Electricity transmission is critically important, though it’s quite difficult to plan and permit. A regional planning model seems superior to our current build-as-you-go model, but there are many NIMBYs to overcome.
I previously had no real opinion on nuclear; I’m now fairly opinionated on it (but you’ll have to read Chapter 2.5 to learn what I think).
I previously thought that carbon capture was a waste of time; I’m now realizing just how necessary it’s going to be (see Chapter 2.6).
ESG investing doesn’t seem to have a high impact, at least for retail investors (Appendix 5 isn’t too clear about this caveat, but I chose to preserve the original text of my thesis).
Achieving net-zero emissions is going to be hard - but reducing emissions might not be.
There’s a large role to play for policies that support technologies taking the first steps down the experience curve (think Wright’s Law).

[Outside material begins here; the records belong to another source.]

-- pv_equiv track=rewrite | github.com/gsaslan2001-blip/xxq | scripts/notebooklm-exhaust.py | classify_anchors
-- ===== SOURCE A (Python) =====
-- def classify_anchors(anchors, questions):
--     """
--     Her çapayı soruların KÖKLERİ üzerinden kontrol eder.
--     Şıklar (option_a..e) SAYILMAZ — sadece soru kökü + açıklama.
--
--     Bir çapa "sorgulanmış" sayılır eğer çapadaki anlamlı kelimelerin
--     (3+ karakter) %60+'ı herhangi bir sorunun kökünde geçiyorsa.
--
--     Returns: (covered: list[str], uncovered: list[str])
--     """
--     if not anchors:
--         return [], []
--     if not questions:
--         return [], list(anchors)
--
--     # Sadece soru kökleri + açıklamalar (şıklar HARİÇ!)
--     stem_corpus = ""
--     for q in questions:
--         stem = (q.get("question", "") or "").lower()
--         explanation = (q.get("explanation", "") or "").lower()
--         stem_corpus += " " + stem + " " + explanation
--
--     covered = []
--     uncovered = []
--
--     for anchor in anchors:
--         words = [w.lower() for w in anchor.split() if len(w) >= 3]
--         if not words:
--             uncovered.append(anchor)
--             continue
--
--         match_count = sum(1 for w in words if w in stem_corpus)
--         match_ratio = match_count / len(words)
--
--         if match_ratio >= 0.60:
--             covered.append(anchor)
--         else:
--             uncovered.append(anchor)
--
--     return covered, uncovered
-- ===== SOURCE B (Python) =====
-- def classify_anchors(anchors, questions):
--     """Index the corpus once (all substrings of each needed length), then each
--     word test is a pure lookup; the corpus is never scanned per word."""
--     if not anchors:
--         return [], []
--     if not questions:
--         return [], list(anchors)
--
--     parts = []
--     for q in questions:
--         parts.append(" " + (q.get("question", "") or "").lower())
--         parts.append(" " + (q.get("explanation", "") or "").lower())
--     corpus = "".join(parts)
--     n = len(corpus)
--
--     word_lists = [[w.lower() for w in a.split() if len(w) >= 3] for a in anchors]
--     lengths = {len(w) for ws in word_lists for w in ws}
--     index = {}
--     for L in lengths:
--         index[L] = {corpus[i:i + L] for i in range(n - L + 1)}
--
--     covered, uncovered = [], []
--     for a, ws in zip(anchors, word_lists):
--         if ws and 5 * sum(w in index[len(w)] for w in ws) >= 3 * len(ws):
--             covered.append(a)
--         else:
--             uncovered.append(a)
--     return covered, uncovered
-- ===== Notes on version B (the rewrite author's own statement) =====
-- stated objective: alternative
-- what changed: B inverts the direction of the search: instead of scanning the corpus once per word (A's 'w in stem_corpus'), it indexes the corpus up front - for every needed word length it enumerates all corpus substrings of that length into a set - so each word test is a pure hash-set lookup and the corpus is never scanned per pattern.
import Mathlib
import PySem

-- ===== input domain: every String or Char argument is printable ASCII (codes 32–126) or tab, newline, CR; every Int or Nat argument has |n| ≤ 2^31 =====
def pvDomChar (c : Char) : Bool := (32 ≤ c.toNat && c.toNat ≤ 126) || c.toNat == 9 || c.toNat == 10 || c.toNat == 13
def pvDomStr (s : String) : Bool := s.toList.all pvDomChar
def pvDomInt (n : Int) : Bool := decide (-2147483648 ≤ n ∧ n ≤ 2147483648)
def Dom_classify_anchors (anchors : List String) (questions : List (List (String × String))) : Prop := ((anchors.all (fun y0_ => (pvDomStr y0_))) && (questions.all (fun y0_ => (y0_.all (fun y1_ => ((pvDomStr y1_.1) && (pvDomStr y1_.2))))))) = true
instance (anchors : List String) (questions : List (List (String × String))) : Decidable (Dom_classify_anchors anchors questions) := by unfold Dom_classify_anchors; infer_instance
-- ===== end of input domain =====

-- B indexes the corpus once — for every needed word length it enumerates ALL corpus
-- substrings of that length into a set — so each word test is a pure set lookup and the
-- corpus is never scanned per word (objective: alternative).


-- ===== PORT A =====
-- literal transliteration of A; the float test 'match_count/len(words) >= 0.60' is written as
-- the integer comparison '3*len ≤ 5*match_count', exact for the list lengths the domain reaches
def classify_anchors (anchors : List String) (questions : List (List (String × String))) : List String × List String :=
  if anchors = [] then ([], [])
  else if questions = [] then ([], anchors)
  else
    let corpus := questions.foldl (fun acc q =>
      acc ++ " " ++ PySem.Str.lower (PySem.Dict.getD (PySem.Dict.mk q) "question" "")
          ++ " " ++ PySem.Str.lower (PySem.Dict.getD (PySem.Dict.mk q) "explanation" "")) ""
    anchors.foldl (fun acc anchor =>
      let words := ((PySem.Str.split₀ anchor).filter (fun w => 3 ≤ PySem.Str.len w)).map PySem.Str.lower
      if words = [] then (acc.1, acc.2 ++ [anchor])
      else
        let mc := words.countP (fun w => PySem.Str.isIn w corpus)
        if 3 * words.length ≤ 5 * mc then (acc.1 ++ [anchor], acc.2)
        else (acc.1, acc.2 ++ [anchor])) ([], [])

-- ===== PORT B =====
def pvPieceQ (q : List (String × String)) : String :=
  " " ++ PySem.Str.lower (PySem.Dict.getD (PySem.Dict.mk q) "question" "")
def pvPieceE (q : List (String × String)) : String :=
  " " ++ PySem.Str.lower (PySem.Dict.getD (PySem.Dict.mk q) "explanation" "")

def pvWordsB (a : String) : List String :=
  ((PySem.Str.split₀ a).filter (fun w => 3 ≤ PySem.Str.len w)).map PySem.Str.lower

-- {corpus[i:i+L] for i in range(n - L + 1)}
def pvSubstrs (corpus : String) (n L : Int) : PySem.Set String :=
  PySem.Set.ofList ((PySem.List.pyRange 0 (n - L + 1) 1).map
    (fun i => PySem.Str.slice corpus (some i) (some (i + L))))

-- the final classification loop of Source B, with the index as a parameter
def pvClassifyLoop (pairs : List (String × List String)) (index : PySem.Dict Int (PySem.Set String)) : List String × List String :=
  pairs.foldl (fun acc p =>
      if p.2 ≠ [] ∧ 3 * p.2.length ≤ 5 * p.2.countP
          (fun w => PySem.Set.contains (PySem.Dict.getD index (PySem.Str.len w) PySem.Set.empty) w)
      then (acc.1 ++ [p.1], acc.2)
      else (acc.1, acc.2 ++ [p.1])) (([], []) : List String × List String)

def classify_anchors_alt (anchors : List String) (questions : List (List (String × String))) : List String × List String :=
  if anchors = [] then ([], [])
  else if questions = [] then ([], anchors)
  else
    let parts := questions.foldl (fun acc q => acc ++ [pvPieceQ q] ++ [pvPieceE q]) []
    let corpus := PySem.Str.join "" parts
    let n := PySem.Str.len corpus
    let wordLists := anchors.map pvWordsB
    let lengths : PySem.Set Int := PySem.Set.ofList (wordLists.flatMap (fun ws => ws.map PySem.Str.len))
    -- index[L] = set of all corpus substrings of length L; 'index[len(w)]' never misses a key
    -- (len(w) ∈ lengths by construction), so the total getD is exact here
    let index : PySem.Dict Int (PySem.Set String) := lengths.foldl (fun d L => PySem.Dict.insert d L (pvSubstrs corpus n L)) (PySem.Dict.empty : PySem.Dict Int (PySem.Set String))
    pvClassifyLoop (anchors.zip wordLists) index

-- ===== PRECONDITION & SPEC =====
def Spec_classify_anchors (anchors : List String) (questions : List (List (String × String))) (out : List String × List String) : Prop := out = classify_anchors_alt anchors questions
instance (anchors : List String) (questions : List (List (String × String))) (out : List String × List String) : Decidable (Spec_classify_anchors anchors questions out) := by unfold Spec_classify_anchors; infer_instance

-- ===== CLAIM (what is proved, stated in full; the proofs are below) =====
def Claim_equal_classify_anchors : Prop := ∀ (anchors : List String) (questions : List (List (String × String))), Dom_classify_anchors anchors questions → Spec_classify_anchors anchors questions (classify_anchors anchors questions)

-- ===== LEMMAS AND PROOFS =====

-- A's running concatenation, viewed on .toList, flattens B's per-question pieces
theorem pvCorpusA_toList (qs : List (List (String × String))) (init : String) :
    (qs.foldl (fun acc q =>
      acc ++ " " ++ PySem.Str.lower (PySem.Dict.getD (PySem.Dict.mk q) "question" "")
          ++ " " ++ PySem.Str.lower (PySem.Dict.getD (PySem.Dict.mk q) "explanation" "")) init).toList
    = init.toList ++ (qs.map (fun q => (pvPieceQ q).toList ++ (pvPieceE q).toList)).flatten := by
  induction qs generalizing init with
  | nil => simp
  | cons q qs ih => simp [ih, pvPieceQ, pvPieceE]

theorem pvJoin_nil_toList (parts : List String) :
    (PySem.Str.join "" parts).toList = (parts.map String.toList).flatten := by
  rw [PySem.Str.toList_join]
  show List.intercalate [] _ = _
  generalize parts.map String.toList = l
  induction l with
  | nil => simp [List.intercalate]
  | cons x xs ih =>
    cases xs with
    | nil => simp [List.intercalate]
    | cons y ys =>
      simp only [List.intercalate, List.intersperse] at ih ⊢
      simp [ih]

-- lookup in the length-indexed dict: the inserted value is a function of the key
theorem pvGetD_indexFold (f : Int → PySem.Set String) (Ls : List Int)
    (d : PySem.Dict Int (PySem.Set String)) (k : Int) :
    (Ls.foldl (fun d L => d.insert L (f L)) d).getD k PySem.Set.empty
    = if k ∈ Ls then f k else d.getD k PySem.Set.empty := by
  induction Ls generalizing d with
  | nil => simp
  | cons L Ls ih =>
    simp only [List.foldl_cons, ih, PySem.Dict.getD_insert, List.mem_cons]
    by_cases h1 : k ∈ Ls <;> by_cases h2 : k = L <;> simp [h1, h2]

-- the indexed lookup IS the substring test
theorem pvContains_substrs (c w : String) :
    PySem.Set.contains (pvSubstrs c (PySem.Str.len c) (PySem.Str.len w)) w
    = PySem.Str.isIn w c := by
  rw [Bool.eq_iff_iff, PySem.Set.contains_iff, PySem.Str.isIn_iff_infix]
  unfold pvSubstrs
  rw [PySem.Set.mem_ofList]
  simp only [List.mem_map, PySem.List.mem_pyRange_one, PySem.Str.len_eq]
  constructor
  · rintro ⟨i, ⟨hi0, _⟩, h⟩
    rw [← h, PySem.Str.toList_slice, PySem.Chars.slice_eq_listSlice,
        PySem.List.slice_toNat _ hi0 (by positivity)]
    exact (List.take_prefix _ _).isInfix.trans (List.drop_suffix _ _).isInfix
  · rintro ⟨s, t, hst⟩
    have hlen := congrArg List.length hst
    simp only [List.length_append] at hlen
    refine ⟨(s.length : Int), ⟨by positivity, by omega⟩, ?_⟩
    apply String.toList_inj.mp
    rw [PySem.Str.toList_slice, PySem.Chars.slice_eq_listSlice,
        PySem.List.slice_toNat _ (by positivity) (by positivity)]
    have h1 : ((s.length : Int) + (w.toList.length : Int)).toNat - ((s.length : Int)).toNat
        = w.toList.length := by omega
    rw [h1, ← hst, List.append_assoc]
    simp only [Int.toNat_natCast]
    rw [List.drop_left, List.take_left]

-- the two classification folds agree when the substring test and B's test agree on every word
theorem pvFold_eq (corpus : String) (test : String → Bool) (anchors : List String)
    (h : ∀ a ∈ anchors, ∀ w ∈ pvWordsB a, PySem.Str.isIn w corpus = test w) :
    anchors.foldl (fun acc anchor =>
      let words := ((PySem.Str.split₀ anchor).filter (fun w => 3 ≤ PySem.Str.len w)).map PySem.Str.lower
      if words = [] then (acc.1, acc.2 ++ [anchor])
      else
        let mc := words.countP (fun w => PySem.Str.isIn w corpus)
        if 3 * words.length ≤ 5 * mc then (acc.1 ++ [anchor], acc.2)
        else (acc.1, acc.2 ++ [anchor])) (([], []) : List String × List String)
    = (anchors.zip (anchors.map pvWordsB)).foldl (fun acc p =>
      if p.2 ≠ [] ∧ 3 * p.2.length ≤ 5 * p.2.countP (fun w => test w)
      then (acc.1 ++ [p.1], acc.2)
      else (acc.1, acc.2 ++ [p.1])) ([], []) := by
  rw [← List.map_prod_left_eq_zip, List.foldl_map]
  apply PySem.List.foldl_congr_mem
  intro acc a ha
  have hcount : ((pvWordsB a).countP (fun w => PySem.Str.isIn w corpus))
      = (pvWordsB a).countP (fun w => test w) :=
    List.countP_congr (fun w hwm => by rw [h a ha w hwm])
  simp only [pvWordsB] at hcount
  simp only []
  rw [hcount]
  by_cases hnil : ((PySem.Str.split₀ a).filter (fun w => 3 ≤ PySem.Str.len w)).map PySem.Str.lower = []
  · rw [if_pos hnil, if_neg (fun hcl => hcl.1 (by simpa only [pvWordsB] using hnil))]
  · simp only [if_neg hnil]
    by_cases hge : 3 * (((PySem.Str.split₀ a).filter (fun w => 3 ≤ PySem.Str.len w)).map PySem.Str.lower).length
        ≤ 5 * ((((PySem.Str.split₀ a).filter (fun w => 3 ≤ PySem.Str.len w)).map PySem.Str.lower).countP (fun w => test w))
    · rw [if_pos hge, if_pos ⟨hnil, hge⟩]
    · rw [if_neg hge, if_neg (by tauto)]

-- ===== VERDICT (by name: the statement is the Claim_ definition above) =====
-- B's parts list, flattened on .toList
theorem pvParts_toList (qs : List (List (String × String))) (init : List String) :
    ((qs.foldl (fun acc q => acc ++ [pvPieceQ q] ++ [pvPieceE q]) init).map String.toList).flatten
    = (init.map String.toList).flatten
      ++ (qs.map (fun q => (pvPieceQ q).toList ++ (pvPieceE q).toList)).flatten := by
  induction qs generalizing init with
  | nil => simp
  | cons q qs ih => rw [List.foldl_cons, ih]; simp

-- ===== VERDICT (by name: the statement is the Claim_ definition above) =====
theorem classify_anchors_spec : Claim_equal_classify_anchors := by
  intro anchors questions _
  unfold Spec_classify_anchors classify_anchors classify_anchors_alt
  split_ifs with h1 h2
  · rfl
  · rfl
  show _ = pvClassifyLoop (anchors.zip (anchors.map pvWordsB)) _
  -- name the two corpora
  set cA : String := questions.foldl (fun acc q =>
      acc ++ " " ++ PySem.Str.lower (PySem.Dict.getD (PySem.Dict.mk q) "question" "")
          ++ " " ++ PySem.Str.lower (PySem.Dict.getD (PySem.Dict.mk q) "explanation" "")) "" with hcA
  set cB : String := PySem.Str.join ""
      (questions.foldl (fun acc q => acc ++ [pvPieceQ q] ++ [pvPieceE q]) []) with hcB
  have hcorp : cA.toList = cB.toList := by
    rw [hcA, hcB, pvJoin_nil_toList, pvCorpusA_toList, pvParts_toList]
    simp
  unfold pvClassifyLoop
  apply pvFold_eq
  intro a ha w hw
  -- the word's length is one of the indexed lengths
  have hmem : PySem.Str.len w ∈ (anchors.map pvWordsB).flatMap (fun ws => ws.map PySem.Str.len) :=
    List.mem_flatMap.mpr ⟨pvWordsB a, List.mem_map_of_mem ha, List.mem_map_of_mem hw⟩
  rw [pvGetD_indexFold, if_pos ((PySem.Set.mem_ofList _ _).mpr hmem), pvContains_substrs]
  simp only [PySem.Str.isIn_eq, hcorp]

Much of my research came from Bloomberg, especially their wonderful New Energy Finance division. Nat Bullard and Michael Liebriech are great writers that I’d highly recommend, and the Switched On podcast is quite excellent also. Bill Gates’ book How to Avoid a Climate Disaster is great at breaking down the zero-carbon problem at large, and is a great first-read for anyone interested. Finally, the academic studies in Chapters 2.7, 2.8, and 2.9 were quite useful in doing modeling work that I wasn’t equipped to do well.
As far as my original contributions, there was a bit of number crunching here and there, though I’d argue that the main effort that I put in was weaving the narrative together. Ideally, you’ll find all of my writing above easy-to-approach, such that even a first-time reader who knows little about electricity could understand it all.
Future projects could build off of my work by discussing offshore wind, modeling future cost reductions using experience curves and marginal production costs, and in turn asking the question of how much storage vs. excess generation is optimal, given projected costs.
Finally, this work would not be possible if it were not for my wonderful supervising professor, Dr. Kara Kockelman, and my excellent second reader, Amon Burton. I only met Dr. K through excellent student-mentor pairings by Zia Lyle and Greg Ross, to whom I give my greatest thanks for introducing me to a professor that has motivated me and pushed me to do work that I’m incredibly proud of. I must also thank Amon Burton and Lee Walker both for their work with organizing and leading the Skaaren Climate Fellowship. I want to thank those that have aided me in my work – namely Dr. Dave Tuttle and Dr. Ross Baldick. I thank the support, love, and help from my family and friends in this endeavor. Finally, I want to give my thanks to the tireless and often thankless work of the researchers and engineers that develop the technologies needed to move the world to a zero-carbon future. It is truly representative of pushing the boundaries of what’s possible, and it gives great reason for hope.